*** Opening of WORKING DATA ***

-- pv_equiv track=rewrite | github.com/dwclark/python-advent-of-code-2020 | day17.py | game_limits
-- ===== SOURCE A (Python) =====
-- def game_limits(dims, cubes):
--     mins, maxes = {}, {}
--     for cube in cubes.keys():
--         for i, d in enumerate(cube):
--             current_min = mins.get(i, None)
--             if current_min is None or d-1 < current_min:
--                 mins[i] = d-1
--
--             current_max = maxes.get(i, None)
--             if current_max is None or current_max < d+1:
--                 maxes[i] = d+1
--
--     return [(mins[i], maxes[i]) for i in range(dims)]
-- ===== SOURCE B (Python) =====
-- def game_limits(dims, cubes):
--     cols = {}
--     for cube in cubes.keys():
--         for i, d in enumerate(cube):
--             cols.setdefault(i, []).append(d)
--     return [(min(cols[i]) - 1, max(cols[i]) + 1) for i in range(dims)]
-- ===== Notes on version B (the rewrite author's own statement) =====
-- stated objective: alternative
-- what changed: B first gathers each dimension's coordinates into per-index column lists, then reduces each column once with library min/max, instead of A's fused loop that maintains running min/max dictionaries with conditional updates.
import Mathlib
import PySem

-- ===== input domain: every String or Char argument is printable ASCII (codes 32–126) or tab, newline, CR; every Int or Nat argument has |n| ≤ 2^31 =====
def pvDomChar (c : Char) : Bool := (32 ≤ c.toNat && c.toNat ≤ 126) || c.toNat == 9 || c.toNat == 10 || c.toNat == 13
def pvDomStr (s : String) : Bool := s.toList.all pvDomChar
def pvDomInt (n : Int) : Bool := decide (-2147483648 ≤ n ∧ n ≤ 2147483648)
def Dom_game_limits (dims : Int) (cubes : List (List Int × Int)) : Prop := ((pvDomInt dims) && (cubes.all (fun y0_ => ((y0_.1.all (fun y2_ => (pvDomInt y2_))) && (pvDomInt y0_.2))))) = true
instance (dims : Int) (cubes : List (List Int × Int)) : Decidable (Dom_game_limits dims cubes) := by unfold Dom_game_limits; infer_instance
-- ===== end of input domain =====

-- B gathers per-dimension column lists first and reduces each with min/max once,
-- instead of A's fused loop keeping running min/max dictionaries (objective: alternative).

-- ===== PORT A =====
-- loop body of A: update the running-min and running-max dicts with coordinate d at index i
def glStepA (st : PySem.Dict Int Int × PySem.Dict Int Int) (p : Int × Int) :
    PySem.Dict Int Int × PySem.Dict Int Int :=
  let i := p.1
  let d := p.2
  let mins :=
    match st.1.get? i with
    | none => st.1.insert i (d - 1)
    | some current_min => if d - 1 < current_min then st.1.insert i (d - 1) else st.1
  let maxes :=
    match st.2.get? i with
    | none => st.2.insert i (d + 1)
    | some current_max => if current_max < d + 1 then st.2.insert i (d + 1) else st.2
  (mins, maxes)

def game_limits (dims : Int) (cubes : List (List Int × Int)) : List (Int × Int) :=
  let st := cubes.foldl
    (fun st cube => (PySem.List.enumerate cube.1).foldl glStepA st)
    (PySem.Dict.empty, PySem.Dict.empty)
  (PySem.List.pyRange 0 dims 1).map (fun i =>
    ((st.1.get? i).getD 0, (st.2.get? i).getD 0))   -- mins[i]/maxes[i]; KeyError (missing key) excluded by Pre_

-- ===== PORT B =====
def game_limits_alt (dims : Int) (cubes : List (List Int × Int)) : List (Int × Int) :=
  let cols := cubes.foldl
    (fun cols cube =>
      (PySem.List.enumerate cube.1).foldl
        (fun cols p => cols.modify p.1 [] (fun l => l ++ [p.2])) cols)   -- cols.setdefault(i, []).append(d)
    PySem.Dict.empty
  (PySem.List.pyRange 0 dims 1).map (fun i =>
    let col := (cols.get? i).getD []    -- cols[i]; KeyError (missing key) excluded by Pre_
    match PySem.List.min? col (fun x => x), PySem.List.max? col (fun x => x) with
    | some m, some M => (m - 1, M + 1)
    | _, _ => (0, 0))

-- ===== PRECONDITION & SPEC =====
-- Pre_ excludes exactly the inputs where Python A raises KeyError: dims > 0 while no cube has at least dims coordinates.
def Pre_game_limits (dims : Int) (cubes : List (List Int × Int)) : Prop :=
  dims ≤ 0 ∨ ∃ c ∈ cubes, dims ≤ (c.1.length : Int)
instance (dims : Int) (cubes : List (List Int × Int)) : Decidable (Pre_game_limits dims cubes) := by unfold Pre_game_limits; infer_instance
def pvWitness_game_limits : Int × (List (List Int × Int)) := (2, [([1, 3], 5)])

def Spec_game_limits (dims : Int) (cubes : List (List Int × Int)) (out : List (Int × Int)) : Prop := out = game_limits_alt dims cubes
instance (dims : Int) (cubes : List (List Int × Int)) (out : List (Int × Int)) : Decidable (Spec_game_limits dims cubes out) := by unfold Spec_game_limits; infer_instance

-- ===== CLAIM (what is proved, stated in full; the proofs are below) =====
def Claim_equal_game_limits : Prop := ∀ (dims : Int) (cubes : List (List Int × Int)), Dom_game_limits dims cubes → Pre_game_limits dims cubes → Spec_game_limits dims cubes (game_limits dims cubes)

-- ===== LEMMAS AND PROOFS =====

-- A nested fold over the enumerations is a fold over the flattened pair list.
theorem foldl_enum_flatMap {σ : Type} (g : σ → Int × Int → σ)
    (cubes : List (List Int × Int)) (st : σ) :
    cubes.foldl (fun st cube => (PySem.List.enumerate cube.1).foldl g st) st
      = (cubes.flatMap (fun c => PySem.List.enumerate c.1)).foldl g st := by
  induction cubes generalizing st with
  | nil => rfl
  | cons c t ih => simp [List.flatMap_cons, List.foldl_append, ih]

-- a componentwise pair fold splits into two folds
theorem foldl_pair_split {α β γ : Type} (f : α → γ → α) (g : β → γ → β)
    (l : List γ) (a : α) (b : β) :
    l.foldl (fun st p => (f st.1 p, g st.2 p)) (a, b) = (l.foldl f a, l.foldl g b) := by
  induction l generalizing a b with
  | nil => rfl
  | cons x t ih => simp [List.foldl_cons, ih]

def glMinStep (d : PySem.Dict Int Int) (p : Int × Int) : PySem.Dict Int Int :=
  match d.get? p.1 with
  | none => d.insert p.1 (p.2 - 1)
  | some cm => if p.2 - 1 < cm then d.insert p.1 (p.2 - 1) else d

def glMaxStep (d : PySem.Dict Int Int) (p : Int × Int) : PySem.Dict Int Int :=
  match d.get? p.1 with
  | none => d.insert p.1 (p.2 + 1)
  | some cM => if cM < p.2 + 1 then d.insert p.1 (p.2 + 1) else d

def glFMin (a : Option Int) (v : Int) : Option Int :=
  some (match a with | none => v - 1 | some m => if v - 1 < m then v - 1 else m)

def glFMax (a : Option Int) (v : Int) : Option Int :=
  some (match a with | none => v + 1 | some m => if m < v + 1 then v + 1 else m)

theorem minStep_get (l : List (Int × Int)) (d : PySem.Dict Int Int) (i : Int) :
    (l.foldl glMinStep d).get? i
      = (l.filter (fun p => p.1 == i)).foldl (fun a p => glFMin a p.2) (d.get? i) := by
  induction l generalizing d with
  | nil => rfl
  | cons p t ih =>
    rw [List.foldl_cons, ih]
    by_cases h : p.1 = i
    · subst h
      have hstep : (glMinStep d p).get? p.1 = glFMin (d.get? p.1) p.2 := by
        unfold glMinStep glFMin
        cases hd : d.get? p.1 with
        | none => simp [PySem.Dict.get?_insert_self]
        | some cm =>
          dsimp only
          split_ifs with hlt <;> simp [PySem.Dict.get?_insert_self, hd]
      simp [hstep]
    · have hstep : (glMinStep d p).get? i = d.get? i := by
        unfold glMinStep
        cases hd : d.get? p.1 with
        | none => simp [PySem.Dict.get?_insert, Ne.symm h]
        | some cm =>
          dsimp only
          split_ifs with hlt
          · simp [PySem.Dict.get?_insert, Ne.symm h]
          · rfl
      simp [hstep, h]

theorem maxStep_get (l : List (Int × Int)) (d : PySem.Dict Int Int) (i : Int) :
    (l.foldl glMaxStep d).get? i
      = (l.filter (fun p => p.1 == i)).foldl (fun a p => glFMax a p.2) (d.get? i) := by
  induction l generalizing d with
  | nil => rfl
  | cons p t ih =>
    rw [List.foldl_cons, ih]
    by_cases h : p.1 = i
    · subst h
      have hstep : (glMaxStep d p).get? p.1 = glFMax (d.get? p.1) p.2 := by
        unfold glMaxStep glFMax
        cases hd : d.get? p.1 with
        | none => simp [PySem.Dict.get?_insert_self]
        | some cM =>
          dsimp only
          split_ifs with hlt <;> simp [PySem.Dict.get?_insert_self, hd]
      simp [hstep]
    · have hstep : (glMaxStep d p).get? i = d.get? i := by
        unfold glMaxStep
        cases hd : d.get? p.1 with
        | none => simp [PySem.Dict.get?_insert, Ne.symm h]
        | some cM =>
          dsimp only
          split_ifs with hlt
          · simp [PySem.Dict.get?_insert, Ne.symm h]
          · rfl
      simp [hstep, h]

theorem fmin_fold_some (t : List Int) (m : Int) :
    t.foldl glFMin (some m) = some (t.foldl (fun m v => if v - 1 < m then v - 1 else m) m) := by
  induction t generalizing m with
  | nil => rfl
  | cons v t ih => simp [List.foldl_cons, glFMin, ih]

theorem fmax_fold_some (t : List Int) (m : Int) :
    t.foldl glFMax (some m) = some (t.foldl (fun m v => if m < v + 1 then v + 1 else m) m) := by
  induction t generalizing m with
  | nil => rfl
  | cons v t ih => simp [List.foldl_cons, glFMax, ih]

theorem fold_min_shift (t : List Int) (x : Int) :
    t.foldl (fun m v => if v - 1 < m then v - 1 else m) (x - 1) = t.foldl min x - 1 := by
  induction t generalizing x with
  | nil => rfl
  | cons v t ih =>
    simp only [List.foldl_cons]
    have h : (if v - 1 < x - 1 then v - 1 else x - 1) = min x v - 1 := by
      rw [Int.min_def]; split_ifs <;> omega
    rw [h, ih]

theorem fold_max_shift (t : List Int) (x : Int) :
    t.foldl (fun m v => if m < v + 1 then v + 1 else m) (x + 1) = t.foldl max x + 1 := by
  induction t generalizing x with
  | nil => rfl
  | cons v t ih =>
    simp only [List.foldl_cons]
    have h : (if x + 1 < v + 1 then v + 1 else x + 1) = max x v + 1 := by
      rw [Int.max_def]; split_ifs <;> omega
    rw [h, ih]

theorem fmin_fold_char (cs : List Int) :
    cs.foldl glFMin none = (PySem.List.min? cs (fun x => x)).map (fun m => m - 1) := by
  cases cs with
  | nil => rfl
  | cons x t =>
    rw [List.foldl_cons, PySem.List.min?_id_cons]
    show t.foldl glFMin (glFMin none x) = _
    rw [show glFMin none x = some (x - 1) from rfl, fmin_fold_some, fold_min_shift]
    rfl

theorem fmax_fold_char (cs : List Int) :
    cs.foldl glFMax none = (PySem.List.max? cs (fun x => x)).map (fun m => m + 1) := by
  cases cs with
  | nil => rfl
  | cons x t =>
    rw [List.foldl_cons, PySem.List.max?_id_cons]
    show t.foldl glFMax (glFMax none x) = _
    rw [show glFMax none x = some (x + 1) from rfl, fmax_fold_some, fold_max_shift]
    rfl

-- ===== VERDICT (by name: the statement is the Claim_ definition above) =====
theorem game_limits_spec : Claim_equal_game_limits := by
  intro dims cubes _ _
  unfold Spec_game_limits game_limits game_limits_alt
  simp only []
  rw [foldl_enum_flatMap, foldl_enum_flatMap]
  set pairs := cubes.flatMap (fun c => PySem.List.enumerate c.1) with hp
  have hsplit : pairs.foldl glStepA (PySem.Dict.empty, PySem.Dict.empty)
      = (pairs.foldl glMinStep PySem.Dict.empty, pairs.foldl glMaxStep PySem.Dict.empty) := by
    have hfun : glStepA = fun st p => (glMinStep st.1 p, glMaxStep st.2 p) :=
      funext fun st => funext fun p => rfl
    rw [hfun, foldl_pair_split]
  rw [hsplit]
  apply List.map_congr_left
  intro i _
  have hcol : ((pairs.foldl (fun cols p => cols.modify p.1 ([] : List Int) (fun l => l ++ [p.2])) PySem.Dict.empty).get? i).getD []
      = (pairs.filter (fun p => p.1 == i)).map (fun p => p.2) := by
    rw [← PySem.Dict.getD_eq_get?_getD, PySem.Dict.getD_foldl_modify_append]
    simp
  set cs := (pairs.filter (fun p => p.1 == i)).map (fun p => p.2) with hcs
  have hminfold : (pairs.filter (fun p => p.1 == i)).foldl (fun a p => glFMin a p.2) (none : Option Int)
      = cs.foldl glFMin none := by rw [hcs, List.foldl_map]
  have hmaxfold : (pairs.filter (fun p => p.1 == i)).foldl (fun a p => glFMax a p.2) (none : Option Int)
      = cs.foldl glFMax none := by rw [hcs, List.foldl_map]
  have hmin : (pairs.foldl glMinStep PySem.Dict.empty).get? i
      = (PySem.List.min? cs (fun x => x)).map (fun m => m - 1) := by
    rw [minStep_get, PySem.Dict.get?_empty, hminfold, fmin_fold_char]
  have hmax : (pairs.foldl glMaxStep PySem.Dict.empty).get? i
      = (PySem.List.max? cs (fun x => x)).map (fun m => m + 1) := by
    rw [maxStep_get, PySem.Dict.get?_empty, hmaxfold, fmax_fold_char]
  rw [hmin, hmax, hcol]
  cases hm : PySem.List.min? cs (fun x => x) with
  | none =>
    have hnil : cs = [] := (PySem.List.min?_eq_none_iff _ _).mp hm
    rw [hnil]
    rfl
  | some m =>
    cases hM : PySem.List.max? cs (fun x => x) with
    | none =>
      have hnil : cs = [] := (PySem.List.max?_eq_none_iff _ _).mp hM
      rw [hnil] at hm
      simp [PySem.List.min?] at hm
    | some M => simp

*** Close of WORKING DATA ***

WORK INSTRUCTION >>
Find and copy each line of the data where "what" is present.

SOLUTION TO THIS PROBLEM >>
-- what changed: B first gathers each dimension's coordinates into per-index column lists, then reduces each column once with library min/max, instead of A's fused loop that maintains running min/max dictionaries with conditional updates.
-- ===== CLAIM (what is proved, stated in full; the proofs are below) =====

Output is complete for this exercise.